Saved data entries:

-- pv_equiv track=rewrite | github.com/sagardeb-dev/Fish-Game-POMDP | world_gen/generator.py | _generate_valid_allocations
-- ===== SOURCE A (Python) =====
-- import itertools
--
-- def _generate_valid_allocations(max_boats: int, zones: list[str]) -> list[dict]:
--     allocations = []
--     for total in range(1, max_boats + 1):
--         for combo in itertools.combinations_with_replacement(range(len(zones)), total):
--             counts = [0] * len(zones)
--             for idx in combo:
--                 counts[idx] += 1
--             allocation = {zones[i]: counts[i] for i in range(len(zones))}
--             if allocation not in allocations:
--                 allocations.append(allocation)
--     return allocations
-- ===== SOURCE B (Python) =====
-- def _generate_valid_allocations(max_boats: int, zones: list[str]) -> list[dict]:
--     result = []
--     if zones:
--         for total in range(1, max_boats + 1):
--             # tails[rem] = all count-vectors for the current zone suffix using exactly rem boats,
--             # first coordinate descending; start with the suffix consisting of the last zone only
--             tails = [[[rem]] for rem in range(total + 1)]
--             for _ in range(len(zones) - 1):
--                 tails = [[[c] + t for c in range(rem, -1, -1) for t in tails[rem - c]]
--                          for rem in range(total + 1)]
--             for t in tails[total]:
--                 result.append(dict(zip(zones, t)))
--     return result
-- ===== Notes on version B (the rewrite author's own statement) =====
-- stated objective: alternative
-- what changed: Replaces A's pipeline (itertools.combinations_with_replacement over zone indices, a counting pass per combo, and a linear 'not in' dedup scan over the output) with a bottom-up dynamic-programming table: per total, tails[rem] holds the count-vectors of the current zone suffix using exactly rem boats and one pass per zone extends them, emitting each allocation exactly once in the same order with no dedup scan.
import Mathlib
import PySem
lemma pvLoopA_succ (g : PySem.Dict String String) (solvers : List String) (f : Nat)
    (visited : PySem.Set String) (current : String) (distance : Int) :
    pvLoopA g solvers (f + 1) visited current distance =
      match g.get? current with
      | none => if solvers.contains current then (some current, distance) else (none, -1)
      | some next_user =>
        if PySem.Set.contains visited next_user then (none, -1)
        else if solvers.contains next_user then (some next_user, distance + 1)
        else pvLoopA g solvers f (PySem.Set.add visited current) next_user (distance + 1) := rfl

lemma pvLoopA_succ_none (g : PySem.Dict String String) (solvers : List String) (f : Nat)
    (visited : PySem.Set String) (current : String) (distance : Int)
    (hg : g.get? current = none) :
    pvLoopA g solvers (f + 1) visited current distance =
      if solvers.contains current then (some current, distance) else (none, -1) := by
  rw [pvLoopA_succ, hg]

lemma pvLoopA_succ_cycle (g : PySem.Dict String String) (solvers : List String) (f : Nat)
    (visited : PySem.Set String) (current nxt : String) (distance : Int)
    (hg : g.get? current = some nxt) (hc : PySem.Set.contains visited nxt = true) :
    pvLoopA g solvers (f + 1) visited current distance = (none, -1) := by
  rw [pvLoopA_succ, hg]
  show (if PySem.Set.contains visited nxt = true then ((none : Option String), (-1 : Int))
        else if solvers.contains nxt = true then (some nxt, distance + 1)
        else pvLoopA g solvers f (PySem.Set.add visited current) nxt (distance + 1)) = _
  rw [if_pos hc]
-- pv_equiv track=rewrite | github.com/rnscks/TurningMillingGenerator | pipeline.py | classify_trees_by_step_count
-- ===== SOURCE A (Python) =====
-- from typing import List, Dict, Optional, Tuple
--
-- def classify_trees_by_step_count(trees: List[Dict]) -> Dict[int, List[int]]:
--     """트리를 step 개수별로 분류."""
--     step_count_map: Dict[int, List[int]] = {}
--     for i, tree in enumerate(trees):
--         step_count = sum(1 for n in tree['nodes'] if n['label'] == 's')
--         if step_count not in step_count_map:
--             step_count_map[step_count] = []
--         step_count_map[step_count].append(i)
--     return step_count_map
-- ===== SOURCE B (Python) =====
-- def classify_trees_by_step_count(trees):
--     """Two-phase: tabulate per-tree 's' counts, then build each group by a per-key scan."""
--     counts = [[n['label'] for n in tree['nodes']].count('s') for tree in trees]
--     return {c: [i for i, x in enumerate(counts) if x == c] for c in dict.fromkeys(counts)}
-- ===== Notes on version B (the rewrite author's own statement) =====
-- stated objective: alternative
-- what changed: A buckets indices into the dict incrementally in one enumerate pass; B first tabulates the per-tree 's' counts into a list (counting via a label list's .count), then builds the result as a dict comprehension over the deduplicated counts with a per-distinct-count scan of the count table.
import Mathlib
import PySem

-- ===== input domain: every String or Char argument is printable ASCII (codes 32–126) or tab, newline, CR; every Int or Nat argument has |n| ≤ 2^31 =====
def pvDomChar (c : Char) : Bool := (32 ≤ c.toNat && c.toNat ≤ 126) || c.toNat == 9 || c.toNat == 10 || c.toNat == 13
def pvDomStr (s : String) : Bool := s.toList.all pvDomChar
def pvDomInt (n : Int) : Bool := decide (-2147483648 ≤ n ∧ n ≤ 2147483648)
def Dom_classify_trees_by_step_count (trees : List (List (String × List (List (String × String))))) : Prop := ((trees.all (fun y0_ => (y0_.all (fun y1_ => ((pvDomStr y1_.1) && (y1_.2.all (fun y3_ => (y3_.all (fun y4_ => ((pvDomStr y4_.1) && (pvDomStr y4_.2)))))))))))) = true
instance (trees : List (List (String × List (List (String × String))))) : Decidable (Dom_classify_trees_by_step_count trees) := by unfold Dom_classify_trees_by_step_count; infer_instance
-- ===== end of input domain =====

-- B replaces A's single-pass incremental dict bucketing by a two-phase strategy (tabulate all
-- counts, then build each group with a per-distinct-count scan); objective: alternative, not faster.

-- ===== PORT A =====
-- sum(1 for n in tree['nodes'] if n['label'] == 's'); dict lookup = first match on the assoc list
def pvCountA (tree : List (String × List (List (String × String)))) : Int :=
  ((tree.lookup "nodes").getD []).foldl
    (fun acc n => if (n.lookup "label") == some "s" then acc + 1 else acc) 0

def classify_trees_by_step_count (trees : List (List (String × List (List (String × String))))) : List (Int × List Int) :=
  ((PySem.List.enumerate trees 0).foldl
    (fun d p =>
      let k := pvCountA p.2
      let d := if d.contains k then d else d.insert k ([] : List Int)
      d.modify k [] (fun v => v ++ [p.1]))
    PySem.Dict.empty).items

-- ===== PORT B =====
-- [n['label'] for n in tree['nodes']].count('s')
def pvCountB (tree : List (String × List (List (String × String)))) : Int :=
  ((((tree.lookup "nodes").getD []).map (fun n => (n.lookup "label").getD "")).count "s" : Int)

def classify_trees_by_step_count_alt (trees : List (List (String × List (List (String × String))))) : List (Int × List Int) :=
  let counts := trees.map pvCountB
  (PySem.List.dedup counts).map
    (fun c => (c, ((PySem.List.enumerate counts 0).filter (fun p => p.2 == c)).map (fun p => p.1)))

-- ===== PRECONDITION & SPEC =====
-- Pre_ excludes exactly the inputs where Python A raises KeyError: a tree without a "nodes" key,
-- or a node (of that tree's "nodes" value) without a "label" key.
def Pre_classify_trees_by_step_count (trees : List (List (String × List (List (String × String))))) : Prop :=
  ∀ t ∈ trees, (t.lookup "nodes").isSome = true ∧
    ∀ n ∈ (t.lookup "nodes").getD [], (n.lookup "label").isSome = true
instance (trees : List (List (String × List (List (String × String))))) : Decidable (Pre_classify_trees_by_step_count trees) := by unfold Pre_classify_trees_by_step_count; infer_instance

def pvWitness_classify_trees_by_step_count : (List (List (String × List (List (String × String))))) :=
  [[("nodes", [[("label", "s")], [("label", "a")]])], [("nodes", [])]]

def Spec_classify_trees_by_step_count (trees : List (List (String × List (List (String × String))))) (out : List (Int × List Int)) : Prop := out = classify_trees_by_step_count_alt trees
instance (trees : List (List (String × List (List (String × String))))) (out : List (Int × List Int)) : Decidable (Spec_classify_trees_by_step_count trees out) := by unfold Spec_classify_trees_by_step_count; infer_instance

-- ===== CLAIM (what is proved, stated in full; the proofs are below) =====
def Claim_equal_classify_trees_by_step_count : Prop := ∀ (trees : List (List (String × List (List (String × String))))), Dom_classify_trees_by_step_count trees → Pre_classify_trees_by_step_count trees → Spec_classify_trees_by_step_count trees (classify_trees_by_step_count trees)

-- ===== LEMMAS AND PROOFS =====

-- the per-tree 's'-counts of the two ports agree (on every input: a missing "label" yields "" ≠ "s" on both sides)
theorem pvCount_eq (t : List (String × List (List (String × String)))) : pvCountA t = pvCountB t := by
  unfold pvCountA pvCountB
  rw [PySem.List.foldl_count_if, List.count_eq_countP, List.countP_map]
  simp only [Int.zero_add, Int.natCast_inj]
  apply List.countP_congr
  intro n _
  cases h : n.lookup "label" <;> simp [h]

-- the "ensure key, then append" body of A's loop is a single modify-with-default
theorem pvSetdefault_modify (d : PySem.Dict Int (List Int)) (k : Int) (i : Int) :
    (if d.contains k then d else d.insert k ([] : List Int)).modify k [] (fun v => v ++ [i])
      = d.modify k [] (fun v => v ++ [i]) := by
  by_cases h : d.contains k
  · simp [h]
  · simp only [h, Bool.false_eq_true, if_false]
    simp only [PySem.Dict.modify, PySem.Dict.getD_insert_self, PySem.Dict.insert_insert_self,
      PySem.Dict.getD_of_not_contains d [] (by simpa using h)]

theorem pvEnumerate_map {α β : Type} (f : α → β) (xs : List α) (s : Int) :
    PySem.List.enumerate (xs.map f) s = (PySem.List.enumerate xs s).map (fun p => (p.1, f p.2)) := by
  induction xs generalizing s with
  | nil => simp [PySem.List.enumerate_nil]
  | cons x xs ih => simp [PySem.List.enumerate_cons, ih]

-- ===== VERDICT (by name: the statement is the Claim_ definition above) =====
theorem classify_trees_by_step_count_spec : Claim_equal_classify_trees_by_step_count := by
  intro trees _ _
  unfold Spec_classify_trees_by_step_count classify_trees_by_step_count classify_trees_by_step_count_alt
  -- A's loop body is a plain modify, over the (count, index) pairs
  have hbody : (PySem.List.enumerate trees 0).foldl
      (fun d p =>
        let k := pvCountA p.2
        let d := if d.contains k then d else d.insert k ([] : List Int)
        d.modify k [] (fun v => v ++ [p.1]))
      PySem.Dict.empty
      = ((PySem.List.enumerate trees 0).map (fun p => (pvCountA p.2, p.1))).foldl
          (fun d q => d.modify q.1 [] (fun v => v ++ [q.2])) PySem.Dict.empty := by
    rw [List.foldl_map]
    exact PySem.List.foldl_congr_mem _ _ _ _ (fun d p _ => pvSetdefault_modify d (pvCountA p.2) p.1)
  have hnodup : ((PySem.List.enumerate trees 0).foldl
      (fun d p =>
        let k := pvCountA p.2
        let d := if d.contains k then d else d.insert k ([] : List Int)
        d.modify k [] (fun v => v ++ [p.1]))
      PySem.Dict.empty).keys.Nodup := by
    rw [hbody]
    exact PySem.Dict.nodup_keys_foldl_modify_key _ Prod.fst []
      (fun _ q v => v ++ [q.2]) _ PySem.Dict.nodup_keys_empty
  rw [PySem.Dict.items_eq_map_keys _ hnodup []]
  -- keys: dedup of the counts, in first-occurrence order
  have hcounts : trees.map pvCountB = trees.map pvCountA := by
    simp [pvCount_eq]
  have hkeys : ((PySem.List.enumerate trees 0).foldl
      (fun d p =>
        let k := pvCountA p.2
        let d := if d.contains k then d else d.insert k ([] : List Int)
        d.modify k [] (fun v => v ++ [p.1]))
      PySem.Dict.empty).keys = PySem.List.dedup (trees.map pvCountA) := by
    rw [hbody,
      PySem.Dict.keys_foldl_modify_key _ Prod.fst [] (fun _ q v => v ++ [q.2])]
    rw [PySem.Dict.keys_empty, PySem.Set.update_nil_left, PySem.List.dedup_eq_ofList]
    congr 1
    rw [List.map_map]
    conv_rhs => rw [← PySem.List.map_snd_enumerate trees 0]
    rw [List.map_map]
    rfl
  -- values at each key
  have hval : ∀ c : Int, ((PySem.List.enumerate trees 0).foldl
      (fun d p =>
        let k := pvCountA p.2
        let d := if d.contains k then d else d.insert k ([] : List Int)
        d.modify k [] (fun v => v ++ [p.1]))
      PySem.Dict.empty).getD c []
      = ((PySem.List.enumerate (trees.map pvCountB) 0).filter (fun p => p.2 == c)).map (fun p => p.1) := by
    intro c
    rw [hbody, PySem.Dict.getD_foldl_modify_append, PySem.Dict.getD_empty, List.nil_append,
      List.filter_map, List.map_map, hcounts, pvEnumerate_map, List.filter_map, List.map_map]
    rfl
  simp only [hval, hkeys, hcounts]
lemma pvInv_step (P : List (Int × (Bool × Int))) (st : Option (Int × Int) × Option (Int × Int) × Int)
    (x : Int × (Bool × Int)) (hinv : pvInv P st) (hfresh : ∀ a ∈ P, a.1 ≠ x.1) :
    pvInv (P ++ [x]) (pvStep1 st x) := by
  obtain ⟨hnf, hrest⟩ := hinv
  have hmem : ∀ (y : Int × (Bool × Int)), y ∈ P ++ [x] ↔ y ∈ P ∨ y = x := by
    intro y; simp [List.mem_append]
  cases hc : x.2.1 with
  | false =>
    have hstep : pvStep1 st x = (st.1, st.2.1, st.2.2 + 1) := by
      unfold pvStep1; rw [hc]; simp
    rw [hstep]
    constructor
    · show st.2.2 + 1 = _
      rw [hnf, List.filter_append]
      simp [hc]
    · rcases hrest with ⟨h1, h2, hall⟩ | ⟨p, hp1, hpmem, hub, hsec⟩
      · refine Or.inl ⟨h1, h2, ?_⟩
        intro jc hjc
        rcases (hmem jc).mp hjc with h | h
        · exact hall jc h
        · rw [h]; exact hc
      · refine Or.inr ⟨p, hp1, (hmem _).mpr (Or.inl hpmem), ?_, ?_⟩
        · intro jc hjc ht
          rcases (hmem jc).mp hjc with h | h
          · exact hub jc h ht
          · rw [h, hc] at ht; exact absurd ht (by simp)
        · rcases hsec with ⟨h2, hidx⟩ | ⟨q, hq1, hqne, hqmem, hqub⟩
          · refine Or.inl ⟨h2, ?_⟩
            intro jc hjc ht
            rcases (hmem jc).mp hjc with h | h
            · exact hidx jc h ht
            · rw [h, hc] at ht; exact absurd ht (by simp)
          · refine Or.inr ⟨q, hq1, hqne, (hmem _).mpr (Or.inl hqmem), ?_⟩
            intro jc hjc ht hne
            rcases (hmem jc).mp hjc with h | h
            · exact hqub jc h ht hne
            · rw [h, hc] at ht; exact absurd ht (by simp)
  | true =>
    have hnf2 : (((P ++ [x]).filter (fun jc => !jc.2.1)).length : Int) = st.2.2 := by
      rw [hnf, List.filter_append]
      simp [hc]
    rcases hrest with ⟨h1, h2, hall⟩ | ⟨p, hp1, hpmem, hub, hsec⟩
    · -- no matching column yet: x becomes t1
      have hstep : pvStep1 st x = (some (x.2.2, x.1), st.1, st.2.2) := by
        unfold pvStep1; rw [hc, h1]; simp
      rw [hstep]
      refine ⟨hnf2.symm, Or.inr ⟨(x.2.2, x.1), rfl, ?_, ?_, Or.inl ⟨h1, ?_⟩⟩⟩
      · apply (hmem _).mpr; right; rw [← hc]
      · intro jc hjc ht
        rcases (hmem jc).mp hjc with h | h
        · rw [hall jc h] at ht; exact absurd ht (by simp)
        · rw [h]
      · intro jc hjc ht
        rcases (hmem jc).mp hjc with h | h
        · rw [hall jc h] at ht; exact absurd ht (by simp)
        · rw [h]
    · by_cases hgt : x.2.2 > p.1
      · -- x becomes new t1, old t1 demoted to t2
        have hstep : pvStep1 st x = (some (x.2.2, x.1), st.1, st.2.2) := by
          unfold pvStep1; rw [hc, hp1]; simp [hgt]
        rw [hstep, hp1]
        refine ⟨hnf2.symm, Or.inr ⟨(x.2.2, x.1), rfl, (hmem _).mpr (Or.inr (by rw [← hc])), ?_,
          Or.inr ⟨p, rfl, ?_, (hmem _).mpr (Or.inl hpmem), ?_⟩⟩⟩
        · intro jc hjc ht
          rcases (hmem jc).mp hjc with h | h
          · have := hub jc h ht; omega
          · rw [h]
        · exact hfresh _ hpmem
        · intro jc hjc ht hne
          rcases (hmem jc).mp hjc with h | h
          · exact hub jc h ht
          · exact absurd (by rw [h]) hne
      · rcases hsec with ⟨h2, hidx⟩ | ⟨q, hq1, hqne, hqmem, hqub⟩
        · -- x becomes t2
          have hstep : pvStep1 st x = (st.1, some (x.2.2, x.1), st.2.2) := by
            unfold pvStep1; rw [hc, hp1, h2]; simp [hgt]
          rw [hstep, hp1]
          refine ⟨hnf2.symm, Or.inr ⟨p, rfl, (hmem _).mpr (Or.inl hpmem), ?_,
            Or.inr ⟨(x.2.2, x.1), rfl, ?_, (hmem _).mpr (Or.inr (by rw [← hc])), ?_⟩⟩⟩
          · intro jc hjc ht
            rcases (hmem jc).mp hjc with h | h
            · exact hub jc h ht
            · rw [h]; omega
          · exact fun h => hfresh _ hpmem h.symm
          · intro jc hjc ht hne
            rcases (hmem jc).mp hjc with h | h
            · exact absurd (hidx jc h ht) hne
            · rw [h]
        · by_cases hgt2 : x.2.2 > q.1
          · -- x becomes new t2
            have hstep : pvStep1 st x = (st.1, some (x.2.2, x.1), st.2.2) := by
              unfold pvStep1; rw [hc, hp1, hq1]; simp [hgt, hgt2]
            rw [hstep, hp1]
            refine ⟨hnf2.symm, Or.inr ⟨p, rfl, (hmem _).mpr (Or.inl hpmem), ?_,
              Or.inr ⟨(x.2.2, x.1), rfl, ?_, (hmem _).mpr (Or.inr (by rw [← hc])), ?_⟩⟩⟩
            · intro jc hjc ht
              rcases (hmem jc).mp hjc with h | h
              · exact hub jc h ht
              · rw [h]; omega
            · exact fun h => hfresh _ hpmem h.symm
            · intro jc hjc ht hne
              rcases (hmem jc).mp hjc with h | h
              · have := hqub jc h ht hne; omega
              · rw [h]
          · -- state unchanged
            have hstep : pvStep1 st x = st := by
              unfold pvStep1; rw [hc, hp1, hq1]; simp [hgt, hgt2]
            rw [hstep]
            refine ⟨hnf2.symm, Or.inr ⟨p, hp1, (hmem _).mpr (Or.inl hpmem), ?_,
              Or.inr ⟨q, hq1, hqne, (hmem _).mpr (Or.inl hqmem), ?_⟩⟩⟩
            · intro jc hjc ht
              rcases (hmem jc).mp hjc with h | h
              · exact hub jc h ht
              · rw [h]; omega
            · intro jc hjc ht hne
              rcases (hmem jc).mp hjc with h | h
              · exact hqub jc h ht hne
              · rw [h]; omega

**Exercise details**
Only the lines above from the one with "step_count = sum(1" through the one with "-- counts, then" should be duplicated, character for character.

**Final answer**
--         step_count = sum(1 for n in tree['nodes'] if n['label'] == 's')
--         if step_count not in step_count_map:
--             step_count_map[step_count] = []
--         step_count_map[step_count].append(i)
--     return step_count_map
-- ===== SOURCE B (Python) =====
-- def classify_trees_by_step_count(trees):
--     """Two-phase: tabulate per-tree 's' counts, then build each group by a per-key scan."""
--     counts = [[n['label'] for n in tree['nodes']].count('s') for tree in trees]
--     return {c: [i for i, x in enumerate(counts) if x == c] for c in dict.fromkeys(counts)}
-- ===== Notes on version B (the rewrite author's own statement) =====
-- stated objective: alternative
-- what changed: A buckets indices into the dict incrementally in one enumerate pass; B first tabulates the per-tree 's' counts into a list (counting via a label list's .count), then builds the result as a dict comprehension over the deduplicated counts with a per-distinct-count scan of the count table.
import Mathlib
import PySem

-- ===== input domain: every String or Char argument is printable ASCII (codes 32–126) or tab, newline, CR; every Int or Nat argument has |n| ≤ 2^31 =====
def pvDomChar (c : Char) : Bool := (32 ≤ c.toNat && c.toNat ≤ 126) || c.toNat == 9 || c.toNat == 10 || c.toNat == 13
def pvDomStr (s : String) : Bool := s.toList.all pvDomChar
def pvDomInt (n : Int) : Bool := decide (-2147483648 ≤ n ∧ n ≤ 2147483648)
def Dom_classify_trees_by_step_count (trees : List (List (String × List (List (String × String))))) : Prop := ((trees.all (fun y0_ => (y0_.all (fun y1_ => ((pvDomStr y1_.1) && (y1_.2.all (fun y3_ => (y3_.all (fun y4_ => ((pvDomStr y4_.1) && (pvDomStr y4_.2)))))))))))) = true
instance (trees : List (List (String × List (List (String × String))))) : Decidable (Dom_classify_trees_by_step_count trees) := by unfold Dom_classify_trees_by_step_count; infer_instance
-- ===== end of input domain =====

-- B replaces A's single-pass incremental dict bucketing by a two-phase strategy (tabulate all
-- counts, then build each group with a per-distinct-count scan); objective: alternative, not faster.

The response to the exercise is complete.